Python 2: get rid of the annoying integer division: [1]

from __future__ import division

Modulo

15 % 4
--> 3

Random

import random
random.randint(1000000, 9999999)

Date and Time

http://pleac.sourceforge.net/pleac_python/datesandtimes.html

import datetime
d = datetime.date.today().strftime("%y%m%d")
d = datetime.datetime.today().strftime("%y%m%d-%H%M")
# now in UCT
d = datetime.datetime.now(datetime.timezone.utc)
# now in UTC without milliseconds
d = datetime.datetime.utcnow().replace(microsecond=0).isoformat() + 'Z'

parsing iso dates

from datetime import datetime
dt = datetime.fromisoformat('2017-01-01T12:30:59.000000')
dt = datetime.fromisoformat(str[:-1]) # to remove "Z" from end
dt = datetime.fromisoformat('2020-03-10 06:01:01+00:00')

rounding datetime

from datetime import datetime, timedelta
def floor_dt_minutes(dt: datetime, res: int = 5) -> datetime:
    """ floor (=round down) minutes to X min resolution """
    minNew = res * (dt.minute // res)
    return dt.replace(minute=minNew, second=0, microsecond=0)

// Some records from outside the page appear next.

-- pv_equiv track=rewrite | github.com/umbum/Algorithm | kakao_blind2018/7.block_game.py | fillBlack
-- ===== SOURCE A (Python) =====
-- black = 1000
--
-- transpose = lambda data: [[row[i] for row in data] for i in range(len(data[0]))]
--
-- def fillBlack(board):
--     transposed = transpose(board)
--     for i, row in enumerate(transposed):
--         for j, x in enumerate(row):
--             if (x == 0):
--                 transposed[i][j] = black
--             else:
--                 break
--     return transpose(transposed)
-- ===== SOURCE B (Python) =====
-- black = 1000
--
-- def fillBlack(board):
--     ncols = len(board[0])
--     open_cols = [True] * ncols
--     result = []
--     for row in board:
--         new_row = []
--         for j in range(ncols):
--             x = row[j]
--             if open_cols[j] and x == 0:
--                 new_row.append(black)
--             else:
--                 open_cols[j] = False
--                 new_row.append(x)
--         result.append(new_row)
--     return result
-- ===== Notes on version B (the rewrite author's own statement) =====
-- stated objective: alternative
-- what changed: Replaced A's transpose / per-column fill-with-break / transpose-back with a single row-major pass that keeps a per-column boolean mask of columns still in their leading-zero run.
import Mathlib
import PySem

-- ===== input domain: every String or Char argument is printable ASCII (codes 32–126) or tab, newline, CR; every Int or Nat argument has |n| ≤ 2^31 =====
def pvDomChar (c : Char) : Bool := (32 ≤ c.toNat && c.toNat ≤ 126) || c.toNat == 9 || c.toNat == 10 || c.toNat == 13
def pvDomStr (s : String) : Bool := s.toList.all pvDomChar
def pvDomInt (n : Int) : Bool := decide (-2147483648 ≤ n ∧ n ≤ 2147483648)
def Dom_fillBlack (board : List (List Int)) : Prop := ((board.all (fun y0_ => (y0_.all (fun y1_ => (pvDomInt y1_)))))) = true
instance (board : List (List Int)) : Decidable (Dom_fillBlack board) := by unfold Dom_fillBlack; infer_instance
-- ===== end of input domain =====

-- B replaces A's transpose/fill/transpose with a single row-major pass keeping a per-column
-- "still leading zeros" mask; objective: alternative (no transposes, one pass over the grid).

-- ===== PORT A =====
def pvBlack : Int := 1000

-- transpose = lambda data: [[row[i] for row in data] for i in range(len(data[0]))]
-- (row[i] is in range on every input admitted by Pre_; getD 0 is the total rendering)
def pyTranspose (data : List (List Int)) : List (List Int) :=
  (List.range (data.headD []).length).map (fun i => data.map (fun row => row.getD i 0))

-- inner loop of A over one transposed row: overwrite leading zeros, break at first nonzero
def fillRowA : List Int → List Int
  | [] => []
  | x :: xs => if x = 0 then pvBlack :: fillRowA xs else x :: xs

def fillBlack (board : List (List Int)) : List (List Int) :=
  pyTranspose ((pyTranspose board).map fillRowA)

-- ===== PORT B =====
-- inner loop of B over one row, paired with the column mask (len row ≥ len mask under Pre_):
-- returns (new_row, updated open_cols)
def rowStepB : List Bool → List Int → List Int × List Bool
  | [], _ => ([], [])
  | _ :: _, [] => ([], [])   -- unreachable under Pre_ (row shorter than mask = Python IndexError)
  | b :: bs, x :: xs =>
      let p := rowStepB bs xs
      if b && x == 0 then (pvBlack :: p.1, true :: p.2)
      else (x :: p.1, false :: p.2)

def loopB : List Bool → List (List Int) → List (List Int)
  | _, [] => []
  | mask, row :: rest =>
      let p := rowStepB mask row
      p.1 :: loopB p.2 rest

def fillBlack_alt (board : List (List Int)) : List (List Int) :=
  loopB (List.replicate (board.headD []).length true) board

-- ===== PRECONDITION & SPEC =====
-- Pre_ is exactly where the Python A returns: A raises IndexError on the empty board and on an
-- empty first row (transpose indexes data[0], and the second transpose of [] indexes [][0]),
-- and on any row shorter than the first row (row[i] out of range).
def Pre_fillBlack (board : List (List Int)) : Prop :=
  board ≠ [] ∧ 0 < (board.headD []).length ∧
    ∀ row ∈ board, (board.headD []).length ≤ row.length

instance (board : List (List Int)) : Decidable (Pre_fillBlack board) := by
  unfold Pre_fillBlack; infer_instance

def pvWitness_fillBlack : List (List Int) := [[0, 1], [2, 0]]

def Spec_fillBlack (board : List (List Int)) (out : List (List Int)) : Prop := out = fillBlack_alt board
instance (board : List (List Int)) (out : List (List Int)) : Decidable (Spec_fillBlack board out) := by unfold Spec_fillBlack; infer_instance

-- ===== CLAIM (what is proved, stated in full; the proofs are below) =====
def Claim_equal_fillBlack : Prop := ∀ (board : List (List Int)), Dom_fillBlack board → Pre_fillBlack board → Spec_fillBlack board (fillBlack board)

-- ===== LEMMAS AND PROOFS =====

theorem fillRowA_length (l : List Int) : (fillRowA l).length = l.length := by
  induction l with
  | nil => rfl
  | cons x xs ih => simp only [fillRowA]; split <;> simp [ih]

-- entry i of A's filled column: black iff the whole prefix up to i is zero
theorem fillRowA_getD (l : List Int) (i : Nat) (hi : i < l.length) :
    (fillRowA l).getD i 0 =
      if ((l.take (i+1)).all (fun x => x == 0)) = true then pvBlack else l.getD i 0 := by
  induction l generalizing i with
  | nil => simp at hi
  | cons x xs ih =>
    simp only [fillRowA]
    by_cases hx : x = 0
    · subst hx
      cases i with
      | zero => simp
      | succ k =>
        have hk : k < xs.length := by simpa using hi
        simpa using ih k hk
    · rw [if_neg hx]
      cases i with
      | zero => simp [hx]
      | succ k => simp [hx]

theorem rowStepB_eq (m : List Bool) (row : List Int) (h : m.length ≤ row.length) :
    rowStepB m row =
      ((List.range m.length).map (fun j =>
          if (m.getD j false && (row.getD j 0 == 0)) = true then pvBlack else row.getD j 0),
       (List.range m.length).map (fun j => m.getD j false && (row.getD j 0 == 0))) := by
  induction m generalizing row with
  | nil => simp [rowStepB]
  | cons b bs ih =>
    cases row with
    | nil => simp at h
    | cons x xs =>
      have h' : bs.length ≤ xs.length := by simpa using h
      simp only [rowStepB, ih xs h', List.length_cons, List.range_succ_eq_map,
        List.map_cons, List.map_map]
      by_cases hb : (b && x == 0) = true
      · rw [if_pos hb]
        refine Prod.ext ?_ ?_ <;> simp [hb, Function.comp]
      · rw [if_neg hb]
        have hb' : (b && x == 0) = false := by simpa using hb
        refine Prod.ext ?_ ?_ <;> simp [hb', Function.comp]

-- characterisation of B's row loop: entry (i, j) is black iff the mask bit j is set and
-- column j is zero in all rows up to i
theorem loopB_eq (rows : List (List Int)) (m : List Bool)
    (h : ∀ row ∈ rows, m.length ≤ row.length) :
    loopB m rows =
      (List.range rows.length).map (fun i =>
        (List.range m.length).map (fun j =>
          if (m.getD j false &&
               ((rows.take (i+1)).map (fun row => row.getD j 0)).all (fun x => x == 0)) = true
          then pvBlack else (rows.getD i []).getD j 0)) := by
  induction rows generalizing m with
  | nil => simp [loopB]
  | cons row rest ih =>
    have hrow : m.length ≤ row.length := h row (by simp)
    have hrest : ∀ r ∈ rest, m.length ≤ r.length := fun r hr => h r (by simp [hr])
    have hlen : ((List.range m.length).map
        (fun j => m.getD j false && (row.getD j 0 == 0))).length = m.length := by simp
    simp only [loopB, rowStepB_eq m row hrow]
    rw [ih _ (by intro r hr; rw [hlen]; exact hrest r hr)]
    simp only [List.length_cons, List.range_succ_eq_map, List.map_cons, List.map_map, hlen]
    congr 1
    · -- first output row
      apply List.map_congr_left
      intro j hj
      simp
    · -- remaining rows
      apply List.map_congr_left
      intro i hi
      apply List.map_congr_left
      intro j hj
      have hj' : j < m.length := List.mem_range.mp hj
      have hget : ((List.range m.length).map
          (fun j => m.getD j false && (row.getD j 0 == 0))).getD j false
          = (m.getD j false && (row.getD j 0 == 0)) := by
        rw [List.getD_eq_getElem?_getD]
        simp [hj']
      rw [hget]
      simp [List.all_cons, Bool.and_assoc]

theorem getD_map_col (board : List (List Int)) (i : Nat) (j : Nat) (hi : i < board.length) :
    (board.map (fun row => row.getD j 0)).getD i 0 = (board.getD i []).getD j 0 := by
  rw [List.getD_eq_getElem?_getD, List.getD_eq_getElem?_getD, List.getElem?_map]
  simp [List.getElem?_eq_getElem hi]

-- A in the same normal form
theorem fillBlack_normal (board : List (List Int)) (hc : 0 < (board.headD []).length) :
    fillBlack board =
      (List.range board.length).map (fun i =>
        (List.range (board.headD []).length).map (fun j =>
          if (((board.take (i+1)).map (fun row => row.getD j 0)).all (fun x => x == 0)) = true
          then pvBlack else (board.getD i []).getD j 0)) := by
  set c := (board.headD []).length with hcdef
  have hT : pyTranspose board =
      (List.range c).map (fun j => board.map (fun row => row.getD j 0)) := rfl
  have hX : (pyTranspose board).map fillRowA =
      (List.range c).map (fun j => fillRowA (board.map (fun row => row.getD j 0))) := by
    rw [hT, List.map_map]; rfl
  have hhead : (((pyTranspose board).map fillRowA).headD []).length = board.length := by
    rw [hX]
    obtain ⟨c', hc'⟩ : ∃ c', c = c' + 1 := ⟨c - 1, by omega⟩
    rw [hc', List.range_succ_eq_map]
    simp [fillRowA_length]
  unfold fillBlack
  rw [pyTranspose]
  rw [hhead, hX]
  apply List.map_congr_left
  intro i hi
  have hi' : i < board.length := List.mem_range.mp hi
  rw [List.map_map]
  apply List.map_congr_left
  intro j hj
  have hlencol : i < (board.map (fun row => row.getD j 0)).length := by simpa using hi'
  simp only [Function.comp]
  rw [fillRowA_getD _ i hlencol, ← List.map_take, getD_map_col _ _ _ hi']

-- ===== VERDICT (by name: the statement is the Claim_ definition above) =====
theorem fillBlack_spec : Claim_equal_fillBlack := by
  intro board _ hpre
  obtain ⟨hne, hc, hlen⟩ := hpre
  unfold Spec_fillBlack fillBlack_alt
  rw [fillBlack_normal board hc,
      loopB_eq board (List.replicate (board.headD []).length true)
        (by intro r hr; simpa using hlen r hr)]
  simp only [List.length_replicate]
  apply List.map_congr_left
  intro i hi
  apply List.map_congr_left
  intro j hj
  have hj' : j < (board.headD []).length := List.mem_range.mp hj
  have hmask : (List.replicate (board.headD []).length true).getD j false = true := by
    rw [List.getD_eq_getElem?_getD, List.getElem?_replicate, if_pos hj']; rfl
  rw [hmask, Bool.true_and]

def ceil_dt_minutes(dt: datetime, res: int = 5) -> datetime:
    """ ceil (=round up) minutes to X min resolution """
    minNew = res * (1 + dt.minute // res)
    return dt.replace(minute=0, second=0, microsecond=0) + \
        timedelta(minutes=minNew)

def round_dt_minutes(dt: datetime, res: int = 5) -> datetime:
    """ round minutes to X min resolution """
    minOldDec = float(dt.minute) + float(dt.second)/60
    minNew = res * round(minOldDec / res)
    return dt.replace(minute=0, second=0, microsecond=0) + \
        timedelta(minutes=minNew)

dt = datetime.fromisoformat('2020-03-10 06:01:01+00:00')
print(f"original: {dt}")
print(f"floored: {floor_dt_minutes(dt,5)}")
print(f"ceileded: {ceil_dt_minutes(dt,5)}")
print(f"rounded: {round_dt_minutes(dt,5)}")

timing

measure time elapsed

import time
timestart = time.time()
...
print(time.time() - timestart)

calculate time

import time
duration = 1234 # sec
print "ETA =",time.ctime(time.time()+duration)
array = time.localtime(time.time()+duration)

File Access

http://www.penzilla.net/tutorials/python/fileio/

Get filename of python script

from sys import argv
myFilename = argv[0]

Read filename from commandline parameter

import sys
for filename in sys.argv:

Split path into folder, filename, ext

import os
(dirName, fileName) = os.path.split(f)
(fileBaseName, fileExtension)=os.path.splitext(fileName)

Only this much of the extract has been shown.